CAPE ELIZABETH — There was a spot along the 6.2-mile Beach to Beacon course that Sam Whitaker looked forward to more than any other step. It’s where he used to watch the race with his grandparents, Norm and Eleanor Whitaker, not far from their home.
“Now that they aren’t with us, I want to run by and give them a wave,” Whitaker said as he stretched at the starting line an hour before the race went off Saturday morning. “What’s a better way to honor them then showing I’m fully committed to my grandparents’ memory than to actual commit to training? The turnaround was two months ago when I said, ‘you know what? I need to start running a little bit.'”
Whitaker finished his first Beach to Beacon 10K in 59 minutes, 22 seconds, creating a new memory of the race to go along with all the others.
With all due respect to the elite world-class runners who visit Maine the first Saturday in August every summer, and the strong Mainers who routinely place themselves near the top of the leaderboard no matter the weather, it’s runners like Whitaker who are the beating heart of the Beach to Beacon 10K. It’s the anonymous thousands who train quietly for months, who ride the school bus shuttles to the start, and who may take up to two hours to get from the starting line to the finish in Fort Williams Park. They’re what makes the Beach to Beacon one of the state’s premier athletic events.
Lindsey Welch of Sidney was running her 15th Beach to Beacon. After completing her college basketball career at the University of Southern Maine years ago, Welch, 40, took up running to feed her competitive fire. It’s the crowds that keep her coming back to the Beach to Beacon.
“There’s 6.2 miles, and they line the whole entire streets. The posters, you never know what you’re going to see on the posters. Kids giving you high-fives. Bacon! Bands playing. It’s just so fun to see everybody that comes out and supports the thing,” Welch said.
In some years, Welch ran with her mother, sister and niece. The three generations together was a highlight. This year, she ran with her friend, Lucy Pelsma of Oakland. Pelsma has six marathons on her resumé, including Boston, New York, San Diego and the Marine Corps Marathon in Washington, D.C., but this was her first Beach to Beacon.
“You know what? As a Mainer, always looking at this race in the summer, all the different weather conditions it’s been (run in), just seeing the energy from afar and watching Lindsey run it, I want in on this,” Pelsma said. “The energy is just as high right now as it is before the start of the Boston Marathon.”
Welch finished in 52 minutes flat. Pelsma went 52:01.

Brothers Payton, 12, and Pierce Gorneault, 14, made the long trip south from Caribou to run in their first Beach to Beacon.
“We’ve been training with the high school team a little bit,” Payton said.
Pierce placed second in the 14-under age group with a time of 38:37. Payton was fourth, in 40:36.

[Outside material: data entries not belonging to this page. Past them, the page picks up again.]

-- pv_equiv track=rewrite | github.com/pypi-data/pypi-mirror-330 | packages/bio-IGLoo/bio-IGLoo-0.1.0.tar.gz/bio-IGLoo-0.1.0/IGLoo/scripts/analyze_pacbio_refs.py | get_gene_region
-- ===== SOURCE A (Python) =====
-- def get_gene_region(list_gene_name, list_gene_position):
--     """
--     each V, D, J return the maximum region expanded by the genes
--     """
--     dict_region = {"V":[3000000000,0], "D":[3000000000,0], "J":[3000000000,0], "C":[3000000000,0]}
--     for idx, gene_name in enumerate(list_gene_name):
--         if gene_name == "IGHD7-27":
--             continue
--         gene_class = gene_name[3]
--         if gene_class not in {"V", "D", "J"}:
--             gene_class = "C"
--         gene_region = list_gene_position[idx]
--         if dict_region[gene_class][0] > gene_region[0]:
--             dict_region[gene_class][0] = gene_region[0]
--         if dict_region[gene_class][1] < gene_region[1]:
--             dict_region[gene_class][1] = gene_region[1]
--     return dict_region
-- ===== SOURCE B (Python) =====
-- def _gene_class(name):
--     c = name[3]
--     return c if c in ("V", "D", "J") else "C"
--
--
-- def get_gene_region(list_gene_name, list_gene_position):
--     """
--     each V, D, J return the maximum region expanded by the genes
--     """
--     pairs = [(_gene_class(name), list_gene_position[idx])
--              for idx, name in enumerate(list_gene_name) if name != "IGHD7-27"]
--     return {c: [min([3000000000] + [r[0] for k, r in pairs if k == c]),
--                 max([0] + [r[1] for k, r in pairs if k == c])]
--             for c in ("V", "D", "J", "C")}
-- ===== Notes on version B (the rewrite author's own statement) =====
-- stated objective: alternative
-- what changed: A maintains running min/max in a mutable 4-key dict inside one loop; B first builds a flat list of (class, region) pairs in a single comprehension and then computes each class's [min, max] by per-class reductions seeded with the sentinels 3000000000 and 0.
import Mathlib
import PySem

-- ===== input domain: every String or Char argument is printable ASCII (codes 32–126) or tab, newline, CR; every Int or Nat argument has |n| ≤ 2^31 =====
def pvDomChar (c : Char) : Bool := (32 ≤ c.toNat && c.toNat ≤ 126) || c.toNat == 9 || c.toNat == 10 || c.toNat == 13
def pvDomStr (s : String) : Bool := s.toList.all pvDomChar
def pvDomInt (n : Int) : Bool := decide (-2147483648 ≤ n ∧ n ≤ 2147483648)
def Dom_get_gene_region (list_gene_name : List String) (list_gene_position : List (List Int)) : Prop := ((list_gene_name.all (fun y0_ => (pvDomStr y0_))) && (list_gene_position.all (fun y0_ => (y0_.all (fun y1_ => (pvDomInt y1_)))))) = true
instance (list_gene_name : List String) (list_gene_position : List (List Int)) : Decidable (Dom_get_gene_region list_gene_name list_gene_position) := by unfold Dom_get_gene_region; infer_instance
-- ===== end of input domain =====

-- B groups the (class, region) pairs in one comprehension and then takes per-class min/max
-- reductions (alternative decomposition, same cost); return values only, neither mutates its arguments.

-- ===== PORT A =====
-- A's loop body: the dict update via PySem.Dict.modify; accesses that raise in Python
-- (excluded by Pre_) take an arbitrary default here
def pvAStep (positions : List (List Int)) (d : PySem.Dict String (List Int)) (p : Int × String) :
    PySem.Dict String (List Int) :=
  if p.2 == "IGHD7-27" then d
  else
    let c := (PySem.Str.pyGet? p.2 3).getD ' '
    let gc := if c == 'V' then "V" else if c == 'D' then "D" else if c == 'J' then "J" else "C"
    let gr := PySem.List.pyGetD positions p.1 []
    let d1 := if PySem.List.pyGetD (d.getD gc []) 0 0 > PySem.List.pyGetD gr 0 0 then
        d.modify gc [] (fun v => PySem.List.pySetD v 0 (PySem.List.pyGetD gr 0 0)) else d
    if PySem.List.pyGetD (d1.getD gc []) 1 0 < PySem.List.pyGetD gr 1 0 then
      d1.modify gc [] (fun v => PySem.List.pySetD v 1 (PySem.List.pyGetD gr 1 0)) else d1

-- the literal initial dict {"V":[3000000000,0], …}
def pvAInit : PySem.Dict String (List Int) :=
  (((PySem.Dict.empty.insert "V" [3000000000, 0]).insert "D" [3000000000, 0]).insert
      "J" [3000000000, 0]).insert "C" [3000000000, 0]

def get_gene_region (list_gene_name : List String) (list_gene_position : List (List Int)) : List (String × List Int) :=
  ((PySem.List.enumerate list_gene_name 0).foldl (pvAStep list_gene_position) pvAInit).items

-- ===== PORT B =====
-- Source B's helper _gene_class
def pvClass (name : String) : String :=
  let c := (PySem.Str.pyGet? name 3).getD ' '
  if c == 'V' then "V" else if c == 'D' then "D" else if c == 'J' then "J" else "C"

-- Source B's 'pairs' comprehension
def pvPairs (list_gene_name : List String) (list_gene_position : List (List Int)) :
    List (String × List Int) :=
  (PySem.List.enumerate list_gene_name 0).filterMap (fun p =>
    if p.2 == "IGHD7-27" then none
    else some (pvClass p.2, PySem.List.pyGetD list_gene_position p.1 []))

-- min([a] + xs) / max([a] + xs) on a nonempty Int list are ported as left folds of min/max
-- (exact: Python's first-extremal tie rule is irrelevant on Int values)
def get_gene_region_alt (list_gene_name : List String) (list_gene_position : List (List Int)) : List (String × List Int) :=
  let pairs := pvPairs list_gene_name list_gene_position
  ["V", "D", "J", "C"].map (fun c =>
    (c, [(pairs.filterMap (fun q => if q.1 == c then some (PySem.List.pyGetD q.2 0 0) else none)).foldl min 3000000000,
         (pairs.filterMap (fun q => if q.1 == c then some (PySem.List.pyGetD q.2 1 0) else none)).foldl max 0]))

-- ===== PRECONDITION & SPEC =====
-- exactly where Python A returns: every non-skipped gene name has at least 4 characters, its
-- index is inside list_gene_position, and that region list has at least 2 entries (else IndexError)
def Pre_get_gene_region (list_gene_name : List String) (list_gene_position : List (List Int)) : Prop :=
  ∀ i ∈ List.range list_gene_name.length,
    list_gene_name.getD i "" ≠ "IGHD7-27" →
      4 ≤ (list_gene_name.getD i "").toList.length ∧ i < list_gene_position.length ∧
        2 ≤ (list_gene_position.getD i []).length
instance (list_gene_name : List String) (list_gene_position : List (List Int)) : Decidable (Pre_get_gene_region list_gene_name list_gene_position) := by unfold Pre_get_gene_region; infer_instance
def pvWitness_get_gene_region : List String × List (List Int) := (["IGHV1-2", "IGHD7-27", "IGHE"], [[10, 20], [1, 2], [5, 30]])
def Spec_get_gene_region (list_gene_name : List String) (list_gene_position : List (List Int)) (out : List (String × List Int)) : Prop := out = get_gene_region_alt list_gene_name list_gene_position
instance (list_gene_name : List String) (list_gene_position : List (List Int)) (out : List (String × List Int)) : Decidable (Spec_get_gene_region list_gene_name list_gene_position out) := by unfold Spec_get_gene_region; infer_instance

-- ===== CLAIM (what is proved, stated in full; the proofs are below) =====
def Claim_equal_get_gene_region : Prop := ∀ (list_gene_name : List String) (list_gene_position : List (List Int)), Dom_get_gene_region list_gene_name list_gene_position → Pre_get_gene_region list_gene_name list_gene_position → Spec_get_gene_region list_gene_name list_gene_position (get_gene_region list_gene_name list_gene_position)

-- ===== LEMMAS AND PROOFS =====

-- the loop state of A as a function of its eight live integers
def pvMk4 (v0 v1 d0 d1 j0 j1 c0 c1 : Int) : PySem.Dict String (List Int) :=
  PySem.Dict.mk [("V", [v0, v1]), ("D", [d0, d1]), ("J", [j0, j1]), ("C", [c0, c1])]

-- A's loop body re-expressed on a (class, region) pair
def pvStep2 (d : PySem.Dict String (List Int)) (q : String × List Int) :
    PySem.Dict String (List Int) :=
  let d1 := if PySem.List.pyGetD (d.getD q.1 []) 0 0 > PySem.List.pyGetD q.2 0 0 then
      d.modify q.1 [] (fun v => PySem.List.pySetD v 0 (PySem.List.pyGetD q.2 0 0)) else d
  if PySem.List.pyGetD (d1.getD q.1 []) 1 0 < PySem.List.pyGetD q.2 1 0 then
    d1.modify q.1 [] (fun v => PySem.List.pySetD v 1 (PySem.List.pyGetD q.2 1 0)) else d1

lemma pvClass_cases (name : String) :
    pvClass name = "V" ∨ pvClass name = "D" ∨ pvClass name = "J" ∨ pvClass name = "C" := by
  simp only [pvClass]
  split_ifs <;> simp

lemma pvFold_eq_fold_pairs (positions : List (List Int)) (names : List String) :
    ∀ (i : Int) (d : PySem.Dict String (List Int)),
      (PySem.List.enumerate names i).foldl (pvAStep positions) d =
        ((PySem.List.enumerate names i).filterMap (fun p =>
          if p.2 == "IGHD7-27" then none
          else some (pvClass p.2, PySem.List.pyGetD positions p.1 []))).foldl pvStep2 d := by
  induction names with
  | nil => intro i d; simp [PySem.List.enumerate_nil]
  | cons n rest ih =>
    intro i d
    rw [PySem.List.enumerate_cons]
    by_cases h : n = "IGHD7-27"
    · simp [h, pvAStep, ih]
    · have hb : (n == "IGHD7-27") = false := by simpa using h
      have hstep : pvAStep positions d (i, n) =
          pvStep2 d (pvClass n, PySem.List.pyGetD positions i []) := by
        simp only [pvAStep, pvStep2, pvClass, hb, Bool.false_eq_true, if_false]
      simp only [List.foldl_cons, List.filterMap_cons, hb, Bool.false_eq_true, if_false,
        hstep, ih]

set_option maxHeartbeats 2000000 in
lemma pvStep2_mk4 (k : String) (r : List Int) (v0 v1 d0 d1 j0 j1 c0 c1 : Int)
    (hk : k = "V" ∨ k = "D" ∨ k = "J" ∨ k = "C") :
    pvStep2 (pvMk4 v0 v1 d0 d1 j0 j1 c0 c1) (k, r) =
      (if k = "V" then pvMk4 (min v0 (PySem.List.pyGetD r 0 0)) (max v1 (PySem.List.pyGetD r 1 0)) d0 d1 j0 j1 c0 c1
       else if k = "D" then pvMk4 v0 v1 (min d0 (PySem.List.pyGetD r 0 0)) (max d1 (PySem.List.pyGetD r 1 0)) j0 j1 c0 c1
       else if k = "J" then pvMk4 v0 v1 d0 d1 (min j0 (PySem.List.pyGetD r 0 0)) (max j1 (PySem.List.pyGetD r 1 0)) c0 c1
       else pvMk4 v0 v1 d0 d1 j0 j1 (min c0 (PySem.List.pyGetD r 0 0)) (max c1 (PySem.List.pyGetD r 1 0))) := by
  rcases hk with h | h | h | h <;> subst h <;>
    · simp only [pvStep2, pvMk4]
      split_ifs <;>
        simp_all [PySem.Dict.modify, PySem.Dict.getD, PySem.Dict.get?, PySem.Dict.insert,
          PySem.Dict.contains, PySem.List.pySetD, PySem.List.pySet?, PySem.List.pyGetD,
          PySem.List.pyIdx?, List.find?, min_def, max_def] <;> omega

lemma pvFoldPairs_mk4 (pairs : List (String × List Int))
    (hk : ∀ q ∈ pairs, q.1 = "V" ∨ q.1 = "D" ∨ q.1 = "J" ∨ q.1 = "C") :
    ∀ (v0 v1 d0 d1 j0 j1 c0 c1 : Int),
      pairs.foldl pvStep2 (pvMk4 v0 v1 d0 d1 j0 j1 c0 c1) =
        pvMk4
          ((pairs.filterMap (fun q => if q.1 == "V" then some (PySem.List.pyGetD q.2 0 0) else none)).foldl min v0)
          ((pairs.filterMap (fun q => if q.1 == "V" then some (PySem.List.pyGetD q.2 1 0) else none)).foldl max v1)
          ((pairs.filterMap (fun q => if q.1 == "D" then some (PySem.List.pyGetD q.2 0 0) else none)).foldl min d0)
          ((pairs.filterMap (fun q => if q.1 == "D" then some (PySem.List.pyGetD q.2 1 0) else none)).foldl max d1)
          ((pairs.filterMap (fun q => if q.1 == "J" then some (PySem.List.pyGetD q.2 0 0) else none)).foldl min j0)
          ((pairs.filterMap (fun q => if q.1 == "J" then some (PySem.List.pyGetD q.2 1 0) else none)).foldl max j1)
          ((pairs.filterMap (fun q => if q.1 == "C" then some (PySem.List.pyGetD q.2 0 0) else none)).foldl min c0)
          ((pairs.filterMap (fun q => if q.1 == "C" then some (PySem.List.pyGetD q.2 1 0) else none)).foldl max c1) := by
  induction pairs with
  | nil => intro v0 v1 d0 d1 j0 j1 c0 c1; simp
  | cons q rest ih =>
    intro v0 v1 d0 d1 j0 j1 c0 c1
    have hq := hk q (by simp)
    have hrest : ∀ x ∈ rest, x.1 = "V" ∨ x.1 = "D" ∨ x.1 = "J" ∨ x.1 = "C" := by
      intro x hx; exact hk x (by simp [hx])
    obtain ⟨k, r⟩ := q
    simp only [List.foldl_cons, List.filterMap_cons]
    rw [pvStep2_mk4 k r _ _ _ _ _ _ _ _ hq]
    rcases hq with h | h | h | h <;> subst h <;> simp [ih hrest]

lemma pvFinal (names : List String) (positions : List (List Int)) :
    get_gene_region names positions = get_gene_region_alt names positions := by
  unfold get_gene_region get_gene_region_alt
  rw [pvFold_eq_fold_pairs]
  have hinit : pvAInit = pvMk4 3000000000 0 3000000000 0 3000000000 0 3000000000 0 := by decide
  have hkeys : ∀ q ∈ pvPairs names positions,
      q.1 = "V" ∨ q.1 = "D" ∨ q.1 = "J" ∨ q.1 = "C" := by
    intro q hq
    simp only [pvPairs, List.mem_filterMap] at hq
    obtain ⟨p, _, hp⟩ := hq
    split at hp
    · exact absurd hp (by simp)
    · injection hp with hp2
      subst hp2
      simpa using pvClass_cases p.2
  rw [hinit, show ((PySem.List.enumerate names 0).filterMap (fun p =>
      if p.2 == "IGHD7-27" then none
      else some (pvClass p.2, PySem.List.pyGetD positions p.1 []))) = pvPairs names positions
      from rfl, pvFoldPairs_mk4 _ hkeys]
  simp [pvMk4, List.map]

-- ===== VERDICT (by name: the statement is the Claim_ definition above) =====
theorem get_gene_region_spec : Claim_equal_get_gene_region := by
  intro names positions _ _
  unfold Spec_get_gene_region
  exact pvFinal names positions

“It’s one of the biggest races in Maine. I think it’d be really cool,” Pierce said.
In the small grandstand set up along the finish line, VIPs cheered for the elite runners and the top Maine finishers. But as 30 minutes became 45, then an hour, then an hour and a half and longer, those VIPs had moved on, and the grandstand was almost vacant. That’s too bad, because while the spectators were off shaking hands or feeling important or doing other VIP things, the soul of the Beach to Beacon crossed the finish line in waves.
It smiled as it crossed the finish, or maybe grimaced. It raised its arms over its head in triumph.
It set a new personal record, or let a knowing look of accomplishment sprint across its face.
It gave high-fives to fellow runners. It found an extra gear it didn’t know it had for the final 50 yards. It celebrated with a group hug.
It wore a T-shirt that read across the chest “I won’t quit but I’ll swear the whole time.”
It ran. It finished by the thousands.
Don’t let anyone tell you differently, runners of Maine. No matter how many elite runners come to Maine to race every year, the Beach to Beacon will always be yours.